2008年01月01日

トラック島慰霊の旅 1 平成20年1月23日

トラック諸島 慰霊の旅


慰霊の前日から、書くことにする。


朝から、横浜には、雪が降った。それは、十時頃まで、続いた。

しかし、寒さは、いつもより、感じない。それよりも、切なさと、悲しみが、心を覆う。


これは、思い出のせいだろうとか、思った。

札幌から、こちらに、内地に出て、十二年目を、向かえる。

ホームシックであろうか。

だが、雪深い、北海道には、戻りたくないのである。

雪の無い、冬の生活に慣れて、心地よく過ごしている。


何故、悲しいのか、切ないのか。


明日、トラック諸島に向かうのである。

グアムで、乗り返して、翌朝、チューク島に着く。

時間が無いので、すぐに、現地の漁師さんを見つけて、海上慰霊の話をつけなければならない。丸一日のみが、与えられた時間である。

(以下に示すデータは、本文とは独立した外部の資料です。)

-- ===== PORT B =====
def limit_check_alt (to_be_checked : String) (function : String) : Option String :=
  if function == "node" then
    match PySem.Int.ofStr? to_be_checked with
    | none => none   -- int() raises ValueError here; excluded by Pre_limit_check
    | some n => if n > 4 then some "invalid expression" else none
  else
    let length_limit : Int :=
      if function == "input" then 40 else if function == "output" then 100 else 0
    let window := length_limit + 1
    let cs := to_be_checked.toList
    if (PySem.List.pyRange 0 ((cs.length : Int) - length_limit) 1).any
        (fun i => (PySem.List.slice cs (some i) (some (i + window))).all
          (fun ch => PySem.Chars.isdigit ch))
    then some "invalid expression" else some to_be_checked

-- ===== PRECONDITION & SPEC =====
-- Pre_ excludes exactly the inputs where function == 'node' and int(to_be_checked) raises
-- ValueError; both A and B raise there.
def Pre_limit_check (to_be_checked : String) (function : String) : Prop :=
  function = "node" → (PySem.Int.ofStr? to_be_checked).isSome = true
instance (to_be_checked : String) (function : String) : Decidable (Pre_limit_check to_be_checked function) := by unfold Pre_limit_check; infer_instance
def pvWitness_limit_check : String × String := ("3", "node")

def Spec_limit_check (to_be_checked : String) (function : String) (out : Option String) : Prop := out = limit_check_alt to_be_checked function
instance (to_be_checked : String) (function : String) (out : Option String) : Decidable (Spec_limit_check to_be_checked function out) := by unfold Spec_limit_check; infer_instance

-- ===== CLAIM (what is proved, stated in full; the proofs are below) =====
def Claim_equal_limit_check : Prop := ∀ (to_be_checked : String) (function : String), Dom_limit_check to_be_checked function → Pre_limit_check to_be_checked function → Spec_limit_check to_be_checked function (limit_check to_be_checked function)

-- ===== LEMMAS AND PROOFS =====

def pvLead (cs : List Char) : Int := ((cs.takeWhile (fun c => PySem.Chars.isdigit c)).length : Int)

theorem pvLead_nonneg (cs : List Char) : 0 ≤ pvLead cs := by simp [pvLead]

theorem pvLead_le_length (cs : List Char) : pvLead cs ≤ (cs.length : Int) := by
  simp only [pvLead, Nat.cast_le]
  exact (List.takeWhile_sublist _).length_le
-- inside a string with no unescaped quote in [a, a+k): A skips the stretch
theorem loop_skip (l : List Char) (a k : Nat) (d : Int)
    (hk : a + k ≤ l.length)
    (hnq : ∀ j, a ≤ j → j < a + k → uqb l j = false) :
    aLoop l (((a + k : Nat) : Int) - 1) true d = aLoop l ((a : Int) - 1) true d := by
  induction k with
  | zero => rfl
  | succ k ih =>
    have hj : a + k < l.length := by omega
    have hcst : (((a + (k + 1) : Nat) : Int) - 1) = ((a + k : Nat) : Int) := by push_cast; ring
    rw [hcst, aLoop, dif_pos (by omega), PySem.List.pyGet?_natCast,
      List.getElem?_eq_getElem hj]
    have huq : uqb l (a + k) = false := hnq (a + k) (by omega) (by omega)
    by_cases hc : l[a + k] = '"'
    · have hodd : ¬ (runF l (a + k) % 2 = 0) := by
        simpa [uqb, List.getElem?_eq_getElem hj, hc] using huq
      rw [countBs_eq_runF l (a + k) (by omega) 0]
      simp only [hc, if_pos rfl, Nat.add_zero, if_neg hodd]
      exact ih (by omega) (fun j h1 h2 => hnq j h1 (by omega))
    · simp only [if_neg hc, if_neg (show ¬(true = false) by simp)]
      exact ih (by omega) (fun j h1 h2 => hnq j h1 (by omega))

-- the quote list below hi splits at its greatest element
theorem quotesL_split (l : List Char) (q hi : Nat) (hq : uqb l q = true) (hlt : q < hi)
    (hnq : ∀ j, q < j → j < hi → uqb l j = false) :
    quotesL l hi = quotesL l q ++ [q] := by
  have h1 : hi = (q + 1) + (hi - (q + 1)) := by omega
  rw [quotesL, h1, List.range_add, List.filter_append, List.range_succ, List.filter_append]
  have h2 : List.filter (uqb l) (List.map (fun x => (q + 1) + x) (List.range (hi - (q + 1)))) = [] := by
    rw [List.filter_eq_nil_iff]
    intro a ha
    simp only [List.mem_map, List.mem_range] at ha
    obtain ⟨x, hx, rfl⟩ := ha
    simp [hnq (q + 1 + x) (by omega) (by omega)]
  rw [h2]
  simp [quotesL, List.filter, hq]

-- main: A's loop below hi equals B's scan over the stretches built from the quotes below hi
theorem main_lemma (l : List Char) : ∀ (hi : Nat), hi ≤ l.length → ∀ d : Int,
    aLoop l ((hi : Int) - 1) false d =
      bScanSegs l (bSegsRev (((quotesL l hi).map (fun i => (i : Int))).reverse) (hi : Int)) d := by
  intro hi
  induction hi using Nat.strong_induction_on with
  | _ hi IH =>
    intro hhi d
    by_cases hex : ∃ q, q < hi ∧ uqb l q = true
    · obtain ⟨q0, hq0lt, hq0⟩ := hex
      set qc := Nat.findGreatest (fun q => uqb l q = true) (hi - 1) with hqcdef
      have hqcP : uqb l qc = true := Nat.findGreatest_spec (P := fun q => uqb l q = true) (by omega : q0 ≤ hi - 1) hq0
      have hqcle : qc ≤ hi - 1 := Nat.findGreatest_le (hi - 1)
      have hqclt : qc < hi := by omega
      have hnq1 : ∀ j, qc < j → j < hi → uqb l j = false := by
        intro j h1 h2
        have := Nat.findGreatest_is_greatest (P := fun q => uqb l q = true) h1 (by omega)
        simpa using this
      have hsplit := quotesL_split l qc hi hqcP hqclt hnq1
      have hstr := loop_stretch l (qc + 1) (hi - qc - 1) d (by omega)
        (fun j h1 h2 => hnq1 j (by omega) (by omega))
      rw [show (qc + 1) + (hi - qc - 1) = hi from by omega] at hstr
      rw [hstr, hsplit]
      rw [show (List.map (fun i => (i : Int)) (quotesL l qc ++ [qc])).reverse
            = (qc : Int) :: (List.map (fun i => (i : Int)) (quotesL l qc)).reverse from by simp]
      have hc1 : ((qc + 1 : Nat) : Int) = (qc : Int) + 1 := by push_cast; ring
      rw [hc1]
      by_cases hex2 : ∃ q, q < qc ∧ uqb l q = true
      · obtain ⟨q1, hq1lt, hq1⟩ := hex2
        set qo := Nat.findGreatest (fun q => uqb l q = true) (qc - 1) with hqodef
        have hqoP : uqb l qo = true := Nat.findGreatest_spec (P := fun q => uqb l q = true) (by omega : q1 ≤ qc - 1) hq1
        have hqole : qo ≤ qc - 1 := Nat.findGreatest_le (qc - 1)
        have hqolt : qo < qc := by omega
        have hnq2 : ∀ j, qo < j → j < qc → uqb l j = false := by
          intro j h1 h2
          have := Nat.findGreatest_is_greatest (P := fun q => uqb l q = true) h1 (by omega)
          simpa using this
        have hsplit2 := quotesL_split l qo qc hqoP hqolt hnq2
        rw [hsplit2]
        rw [show (List.map (fun i => (i : Int)) (quotesL l qo ++ [qo])).reverse
              = (qo : Int) :: (List.map (fun i => (i : Int)) (quotesL l qo)).reverse from by simp]
        rw [bSegsRev]
        rcases hres : bScanSeg l ((qc : Int) + 1) ((hi : Int) - 1) d with _ | i | d'
        · simp [contA, bScanSegs, hres]
        · simp [contA, bScanSegs, hres]
        · rw [bScanSegs, hres]
          simp only [contA]
          rw [show ((qc : Int) + 1 - 1) = (qc : Int) from by ring]
          rw [aLoop_uq l qc (by omega) hqcP false d']
          simp only [Bool.not_false]
          have hskip := loop_skip l (qo + 1) (qc - qo - 1) d' (by omega)
            (fun j h1 h2 => hnq2 j (by omega) (by omega))
          rw [show (qo + 1) + (qc - qo - 1) = qc from by omega] at hskip
          rw [hskip, show (((qo + 1 : Nat) : Int) - 1) = (qo : Int) from by push_cast; ring]
          rw [aLoop_uq l qo (by omega) hqoP true d']
          simp only [Bool.not_true]
          exact IH qo (by omega) (by omega) d'
      · have hq0' : quotesL l qc = [] := by
          rw [quotesL, List.filter_eq_nil_iff]
          intro a ha
          simp only [List.mem_range] at ha
          intro hcon
          exact hex2 ⟨a, ha, by simpa using hcon⟩
        rw [hq0']
        rw [show (List.map (fun i => (i : Int)) ([] : List Nat)).reverse = ([] : List Int) from by simp]
        rw [show bSegsRev [(qc : Int)] ((hi : Nat) : Int) = [((qc : Int) + 1, ((hi : Nat) : Int))] from rfl]
        rcases hres : bScanSeg l ((qc : Int) + 1) ((hi : Int) - 1) d with _ | i | d'
        · simp [contA, bScanSegs, hres]
        · simp [contA, bScanSegs, hres]
        · rw [bScanSegs, hres]
          simp only [contA]
          rw [show ((qc : Int) + 1 - 1) = (qc : Int) from by ring]
          rw [aLoop_uq l qc (by omega) hqcP false d']
          simp only [Bool.not_false]
          have hskip := loop_skip l 0 qc d' (by omega)
            (fun j h1 h2 => by
              by_contra hcon
              exact hex2 ⟨j, by omega, by simpa using hcon⟩)
          rw [show (0 + qc) = qc from by omega] at hskip
          rw [hskip, aLoop_neg l _ _ _ (by omega)]
          rfl
    · have hq0' : quotesL l hi = [] := by
        rw [quotesL, List.filter_eq_nil_iff]
        intro a ha
        simp only [List.mem_range] at ha
        intro hcon
        exact hex ⟨a, ha, by simpa using hcon⟩
      rw [hq0']
      rw [show (List.map (fun i => (i : Int)) ([] : List Nat)).reverse = ([] : List Int) from by simp]
      rw [show bSegsRev [] ((hi : Nat) : Int) = [(0, ((hi : Nat) : Int))] from rfl]
      have hstr := loop_stretch l 0 hi d (by omega)
        (fun j h1 h2 => by
          by_contra hcon
          exact hex ⟨j, by omega, by simpa using hcon⟩)
      rw [show (0 + hi) = hi from by omega] at hstr
      rw [hstr]
      rcases hres : bScanSeg l (0 : Int) ((hi : Int) - 1) d with _ | i | d'
      · simp [contA, bScanSegs, hres]
      · simp [contA, bScanSegs, hres]
      · rw [bScanSegs, hres]
        simp only [contA]
        rw [aLoop_neg l _ _ _ (by omega)]
        rfl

一日のうちに、すべての、追悼慰霊の行為を終えるべく、即座に行動しなければならない。


サイパンの時もそうだが、観光地化された、場所に行くという、趣味も、楽しみも、無い。また、見出さない。

そんな暇は、無い。


確かに、バリ島や、タイのチェンマイに行くと、日常の瑣末な、出来事から離れて、自由な時間が出来る。それは、大変、心地よいものだが、観光地に行き、遊びたいという感覚は無い。


私には、何も魅力がないのである。

旅の目的が無いものは、全く、興味が無い。


トラック諸島も、慰霊の一点のみ。


バリ島で、トラック諸島に出かけたという、一人の女性に、話を聞くことが出来たが、それは、現地の様子であり、ダイビングの観光客が多く、食べ物は、不味いということだけだった。そして、すべて、ドルであるということ。


現地の人の様子は、それでは、解らない。

島には、ホテルが、二つのみ。

別の島には、ホテルのような、宿泊施設があるのだろうが、そんなに、移動している時間はない。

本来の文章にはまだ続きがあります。